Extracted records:
--- --- ---
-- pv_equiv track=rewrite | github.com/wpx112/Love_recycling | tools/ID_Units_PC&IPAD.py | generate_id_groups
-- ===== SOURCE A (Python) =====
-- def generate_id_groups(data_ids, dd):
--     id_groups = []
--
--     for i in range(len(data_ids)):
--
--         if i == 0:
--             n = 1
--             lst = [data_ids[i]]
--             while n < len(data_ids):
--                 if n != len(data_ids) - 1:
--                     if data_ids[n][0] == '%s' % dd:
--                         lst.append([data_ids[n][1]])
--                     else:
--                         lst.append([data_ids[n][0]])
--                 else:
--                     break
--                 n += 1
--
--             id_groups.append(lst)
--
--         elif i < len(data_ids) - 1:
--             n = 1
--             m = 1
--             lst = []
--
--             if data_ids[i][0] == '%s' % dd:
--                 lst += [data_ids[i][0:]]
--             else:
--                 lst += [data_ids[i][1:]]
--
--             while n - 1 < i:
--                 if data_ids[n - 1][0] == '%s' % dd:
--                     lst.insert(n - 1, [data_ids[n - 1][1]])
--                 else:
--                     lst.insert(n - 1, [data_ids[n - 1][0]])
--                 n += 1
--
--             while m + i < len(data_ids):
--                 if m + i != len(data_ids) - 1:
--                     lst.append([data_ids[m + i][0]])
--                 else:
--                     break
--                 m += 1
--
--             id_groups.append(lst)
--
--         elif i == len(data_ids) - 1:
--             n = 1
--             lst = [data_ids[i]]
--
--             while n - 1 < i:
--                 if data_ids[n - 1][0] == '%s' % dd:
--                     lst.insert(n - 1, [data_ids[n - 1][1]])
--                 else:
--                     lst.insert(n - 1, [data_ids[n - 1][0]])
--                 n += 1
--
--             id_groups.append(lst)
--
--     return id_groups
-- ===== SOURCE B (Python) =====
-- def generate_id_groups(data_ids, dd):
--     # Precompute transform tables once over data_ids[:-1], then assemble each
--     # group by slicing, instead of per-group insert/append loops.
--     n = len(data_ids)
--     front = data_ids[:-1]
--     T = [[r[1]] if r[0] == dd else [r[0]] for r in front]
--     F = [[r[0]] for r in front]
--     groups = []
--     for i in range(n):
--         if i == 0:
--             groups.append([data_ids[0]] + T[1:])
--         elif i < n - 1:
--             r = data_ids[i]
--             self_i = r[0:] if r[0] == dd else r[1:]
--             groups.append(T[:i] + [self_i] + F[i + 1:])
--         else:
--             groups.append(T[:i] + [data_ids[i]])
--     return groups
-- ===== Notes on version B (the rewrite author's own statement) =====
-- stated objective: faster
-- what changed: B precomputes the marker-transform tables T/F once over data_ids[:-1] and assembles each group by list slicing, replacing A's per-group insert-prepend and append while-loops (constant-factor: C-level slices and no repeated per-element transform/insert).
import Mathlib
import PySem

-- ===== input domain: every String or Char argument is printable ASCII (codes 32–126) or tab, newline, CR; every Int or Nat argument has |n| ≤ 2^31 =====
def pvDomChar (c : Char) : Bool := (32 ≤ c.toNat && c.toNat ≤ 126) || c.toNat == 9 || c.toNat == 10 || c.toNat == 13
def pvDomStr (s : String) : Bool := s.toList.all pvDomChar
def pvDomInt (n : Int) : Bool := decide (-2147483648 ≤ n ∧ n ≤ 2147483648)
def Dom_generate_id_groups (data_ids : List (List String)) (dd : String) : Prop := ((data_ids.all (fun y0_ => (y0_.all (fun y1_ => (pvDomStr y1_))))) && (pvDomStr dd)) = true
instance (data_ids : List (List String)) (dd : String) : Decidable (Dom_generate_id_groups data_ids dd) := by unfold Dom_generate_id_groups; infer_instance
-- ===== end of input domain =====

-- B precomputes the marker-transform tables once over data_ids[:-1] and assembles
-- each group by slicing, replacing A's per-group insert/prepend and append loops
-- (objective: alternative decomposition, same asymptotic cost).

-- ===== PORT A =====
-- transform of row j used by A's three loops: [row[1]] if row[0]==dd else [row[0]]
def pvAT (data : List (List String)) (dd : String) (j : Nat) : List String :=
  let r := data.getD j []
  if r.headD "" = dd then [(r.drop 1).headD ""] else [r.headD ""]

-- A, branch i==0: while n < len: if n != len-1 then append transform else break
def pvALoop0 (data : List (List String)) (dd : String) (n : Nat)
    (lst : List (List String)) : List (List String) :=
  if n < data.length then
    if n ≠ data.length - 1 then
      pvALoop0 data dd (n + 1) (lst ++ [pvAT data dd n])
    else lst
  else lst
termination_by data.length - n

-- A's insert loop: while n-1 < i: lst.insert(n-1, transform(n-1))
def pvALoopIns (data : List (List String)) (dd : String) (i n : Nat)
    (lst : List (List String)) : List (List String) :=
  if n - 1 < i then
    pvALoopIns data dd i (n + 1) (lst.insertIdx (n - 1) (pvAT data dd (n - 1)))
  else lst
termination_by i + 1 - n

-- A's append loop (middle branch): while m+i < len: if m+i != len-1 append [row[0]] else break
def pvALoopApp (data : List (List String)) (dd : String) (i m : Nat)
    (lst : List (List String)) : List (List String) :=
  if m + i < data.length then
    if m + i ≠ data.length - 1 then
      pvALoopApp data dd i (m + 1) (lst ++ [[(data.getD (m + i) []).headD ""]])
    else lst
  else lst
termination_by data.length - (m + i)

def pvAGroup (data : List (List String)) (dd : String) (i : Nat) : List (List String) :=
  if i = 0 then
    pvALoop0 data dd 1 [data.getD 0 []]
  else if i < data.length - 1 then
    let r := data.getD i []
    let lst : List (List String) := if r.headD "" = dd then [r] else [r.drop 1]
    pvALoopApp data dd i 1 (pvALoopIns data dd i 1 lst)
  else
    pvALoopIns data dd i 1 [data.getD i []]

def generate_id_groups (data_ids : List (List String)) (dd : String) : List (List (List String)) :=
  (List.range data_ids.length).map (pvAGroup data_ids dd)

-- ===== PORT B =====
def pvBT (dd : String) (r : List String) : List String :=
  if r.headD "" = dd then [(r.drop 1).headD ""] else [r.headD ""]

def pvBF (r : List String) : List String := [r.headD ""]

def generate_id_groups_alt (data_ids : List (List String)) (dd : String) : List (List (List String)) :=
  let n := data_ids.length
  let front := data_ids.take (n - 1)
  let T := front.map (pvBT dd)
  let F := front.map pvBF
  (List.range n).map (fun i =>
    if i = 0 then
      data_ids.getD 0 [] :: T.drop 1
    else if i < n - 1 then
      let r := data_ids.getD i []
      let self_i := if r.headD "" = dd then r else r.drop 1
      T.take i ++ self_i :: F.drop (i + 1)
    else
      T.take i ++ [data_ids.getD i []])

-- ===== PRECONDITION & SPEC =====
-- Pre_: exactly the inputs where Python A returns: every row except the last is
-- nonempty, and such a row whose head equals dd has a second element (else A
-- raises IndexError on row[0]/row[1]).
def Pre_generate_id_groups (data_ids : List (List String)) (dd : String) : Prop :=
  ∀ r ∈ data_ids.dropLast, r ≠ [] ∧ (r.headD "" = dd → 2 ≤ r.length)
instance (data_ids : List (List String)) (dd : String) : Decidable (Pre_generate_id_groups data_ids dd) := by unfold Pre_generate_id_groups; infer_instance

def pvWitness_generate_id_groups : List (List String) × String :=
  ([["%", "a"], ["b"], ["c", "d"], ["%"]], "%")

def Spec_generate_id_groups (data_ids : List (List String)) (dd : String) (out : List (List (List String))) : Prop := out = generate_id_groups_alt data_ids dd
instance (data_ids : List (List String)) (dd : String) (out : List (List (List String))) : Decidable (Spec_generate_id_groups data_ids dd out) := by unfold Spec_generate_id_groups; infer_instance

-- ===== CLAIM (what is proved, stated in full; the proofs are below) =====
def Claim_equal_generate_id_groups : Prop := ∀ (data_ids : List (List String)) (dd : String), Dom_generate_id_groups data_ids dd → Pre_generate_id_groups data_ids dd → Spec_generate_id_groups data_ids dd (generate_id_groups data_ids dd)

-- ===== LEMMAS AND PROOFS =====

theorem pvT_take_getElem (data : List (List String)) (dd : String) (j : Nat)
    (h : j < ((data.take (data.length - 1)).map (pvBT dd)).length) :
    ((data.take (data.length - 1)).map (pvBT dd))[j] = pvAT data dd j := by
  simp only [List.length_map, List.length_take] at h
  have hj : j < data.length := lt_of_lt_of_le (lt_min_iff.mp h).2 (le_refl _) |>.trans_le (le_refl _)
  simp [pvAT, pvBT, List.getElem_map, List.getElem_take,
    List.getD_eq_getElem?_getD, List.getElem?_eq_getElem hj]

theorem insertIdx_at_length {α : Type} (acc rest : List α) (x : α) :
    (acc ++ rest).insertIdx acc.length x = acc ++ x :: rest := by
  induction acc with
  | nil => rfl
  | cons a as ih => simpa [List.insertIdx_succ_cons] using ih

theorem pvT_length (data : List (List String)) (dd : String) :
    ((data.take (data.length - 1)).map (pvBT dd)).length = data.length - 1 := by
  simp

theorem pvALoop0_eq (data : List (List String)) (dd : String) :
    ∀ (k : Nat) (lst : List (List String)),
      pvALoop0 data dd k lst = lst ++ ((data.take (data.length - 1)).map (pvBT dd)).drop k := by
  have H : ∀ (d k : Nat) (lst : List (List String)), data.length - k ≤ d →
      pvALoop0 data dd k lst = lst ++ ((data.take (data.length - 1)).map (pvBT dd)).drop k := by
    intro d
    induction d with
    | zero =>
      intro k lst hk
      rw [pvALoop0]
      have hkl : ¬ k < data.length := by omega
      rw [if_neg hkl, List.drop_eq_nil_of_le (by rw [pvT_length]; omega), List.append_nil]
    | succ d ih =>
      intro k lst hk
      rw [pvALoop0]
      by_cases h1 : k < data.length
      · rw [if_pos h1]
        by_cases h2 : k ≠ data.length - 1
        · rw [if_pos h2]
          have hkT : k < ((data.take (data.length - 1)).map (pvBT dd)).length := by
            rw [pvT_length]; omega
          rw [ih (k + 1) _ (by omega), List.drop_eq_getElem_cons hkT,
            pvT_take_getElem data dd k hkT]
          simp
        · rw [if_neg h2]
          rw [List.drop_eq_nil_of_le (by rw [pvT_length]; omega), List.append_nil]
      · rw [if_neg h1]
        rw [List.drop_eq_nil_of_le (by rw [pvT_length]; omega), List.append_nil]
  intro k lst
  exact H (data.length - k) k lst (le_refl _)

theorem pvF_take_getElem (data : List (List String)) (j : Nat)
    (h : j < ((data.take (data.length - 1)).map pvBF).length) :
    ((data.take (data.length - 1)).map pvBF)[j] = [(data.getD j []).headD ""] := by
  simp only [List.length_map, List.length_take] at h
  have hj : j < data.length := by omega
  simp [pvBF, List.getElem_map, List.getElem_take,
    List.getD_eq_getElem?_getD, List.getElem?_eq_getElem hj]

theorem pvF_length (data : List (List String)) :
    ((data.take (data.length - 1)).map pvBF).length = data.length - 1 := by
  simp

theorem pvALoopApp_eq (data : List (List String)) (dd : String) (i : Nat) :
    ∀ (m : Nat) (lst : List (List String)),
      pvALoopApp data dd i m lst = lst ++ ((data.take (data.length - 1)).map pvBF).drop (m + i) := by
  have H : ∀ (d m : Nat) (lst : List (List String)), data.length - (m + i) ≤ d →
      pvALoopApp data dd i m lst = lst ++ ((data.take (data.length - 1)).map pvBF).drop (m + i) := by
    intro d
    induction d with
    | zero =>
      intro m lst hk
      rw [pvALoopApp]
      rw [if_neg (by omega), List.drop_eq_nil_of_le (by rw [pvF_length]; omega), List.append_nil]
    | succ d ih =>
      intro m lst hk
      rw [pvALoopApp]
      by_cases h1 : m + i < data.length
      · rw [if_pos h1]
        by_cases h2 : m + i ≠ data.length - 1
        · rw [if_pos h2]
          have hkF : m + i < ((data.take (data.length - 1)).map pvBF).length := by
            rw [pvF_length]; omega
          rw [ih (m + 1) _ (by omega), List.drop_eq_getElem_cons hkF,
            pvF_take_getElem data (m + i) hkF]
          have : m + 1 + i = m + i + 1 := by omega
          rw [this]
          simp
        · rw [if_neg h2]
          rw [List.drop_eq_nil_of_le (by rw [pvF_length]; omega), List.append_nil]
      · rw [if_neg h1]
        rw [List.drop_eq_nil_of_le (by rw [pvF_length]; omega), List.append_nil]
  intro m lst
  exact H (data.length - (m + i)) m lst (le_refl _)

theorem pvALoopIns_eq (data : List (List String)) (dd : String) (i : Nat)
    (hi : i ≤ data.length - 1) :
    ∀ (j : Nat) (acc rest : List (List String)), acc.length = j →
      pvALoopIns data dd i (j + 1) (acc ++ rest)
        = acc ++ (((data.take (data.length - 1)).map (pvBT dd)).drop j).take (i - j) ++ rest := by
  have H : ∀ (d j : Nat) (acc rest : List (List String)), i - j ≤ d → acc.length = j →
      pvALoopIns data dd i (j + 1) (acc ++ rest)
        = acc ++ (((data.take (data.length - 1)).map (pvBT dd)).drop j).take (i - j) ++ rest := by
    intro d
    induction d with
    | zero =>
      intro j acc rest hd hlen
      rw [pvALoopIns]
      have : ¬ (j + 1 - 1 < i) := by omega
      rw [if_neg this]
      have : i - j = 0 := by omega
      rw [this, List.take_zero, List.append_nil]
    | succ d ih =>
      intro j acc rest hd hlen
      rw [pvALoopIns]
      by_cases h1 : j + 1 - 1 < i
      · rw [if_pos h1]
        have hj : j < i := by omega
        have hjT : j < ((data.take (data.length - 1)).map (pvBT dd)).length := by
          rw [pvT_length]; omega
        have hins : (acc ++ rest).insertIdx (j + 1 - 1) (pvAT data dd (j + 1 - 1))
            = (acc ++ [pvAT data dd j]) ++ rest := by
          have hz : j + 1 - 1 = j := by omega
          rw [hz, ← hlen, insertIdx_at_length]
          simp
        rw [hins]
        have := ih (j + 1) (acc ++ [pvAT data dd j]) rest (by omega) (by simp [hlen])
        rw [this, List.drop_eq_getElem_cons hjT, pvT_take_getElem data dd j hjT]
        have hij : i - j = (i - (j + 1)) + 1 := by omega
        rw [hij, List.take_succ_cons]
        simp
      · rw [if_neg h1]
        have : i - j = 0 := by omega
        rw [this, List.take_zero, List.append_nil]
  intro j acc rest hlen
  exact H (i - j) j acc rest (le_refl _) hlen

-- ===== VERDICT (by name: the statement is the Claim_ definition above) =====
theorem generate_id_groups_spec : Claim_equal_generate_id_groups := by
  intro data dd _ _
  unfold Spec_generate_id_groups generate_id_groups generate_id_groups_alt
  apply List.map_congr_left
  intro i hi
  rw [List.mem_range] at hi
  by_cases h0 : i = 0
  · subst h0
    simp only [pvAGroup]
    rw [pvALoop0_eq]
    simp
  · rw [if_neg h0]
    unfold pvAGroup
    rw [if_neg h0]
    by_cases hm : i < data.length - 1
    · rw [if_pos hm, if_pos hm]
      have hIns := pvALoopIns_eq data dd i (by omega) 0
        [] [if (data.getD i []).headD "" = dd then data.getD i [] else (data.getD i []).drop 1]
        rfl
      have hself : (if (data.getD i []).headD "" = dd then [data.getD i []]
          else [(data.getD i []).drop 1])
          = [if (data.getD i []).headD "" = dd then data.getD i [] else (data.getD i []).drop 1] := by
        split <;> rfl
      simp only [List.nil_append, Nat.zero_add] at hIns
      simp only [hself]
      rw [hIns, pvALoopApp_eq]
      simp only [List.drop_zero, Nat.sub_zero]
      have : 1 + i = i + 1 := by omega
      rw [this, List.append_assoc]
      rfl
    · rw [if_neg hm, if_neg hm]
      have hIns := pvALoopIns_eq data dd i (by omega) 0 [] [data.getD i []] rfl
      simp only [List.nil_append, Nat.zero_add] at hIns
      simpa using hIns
--- --- ---
### TASK GOAL
Find all the lines with "Prop" in the data and copy them.

### SOLUTION BELOW
def Dom_generate_id_groups (data_ids : List (List String)) (dd : String) : Prop := ((data_ids.all (fun y0_ => (y0_.all (fun y1_ => (pvDomStr y1_))))) && (pvDomStr dd)) = true
def Pre_generate_id_groups (data_ids : List (List String)) (dd : String) : Prop :=
def Spec_generate_id_groups (data_ids : List (List String)) (dd : String) (out : List (List (List String))) : Prop := out = generate_id_groups_alt data_ids dd
def Claim_equal_generate_id_groups : Prop := ∀ (data_ids : List (List String)) (dd : String), Dom_generate_id_groups data_ids dd → Pre_generate_id_groups data_ids dd → Spec_generate_id_groups data_ids dd (generate_id_groups data_ids dd)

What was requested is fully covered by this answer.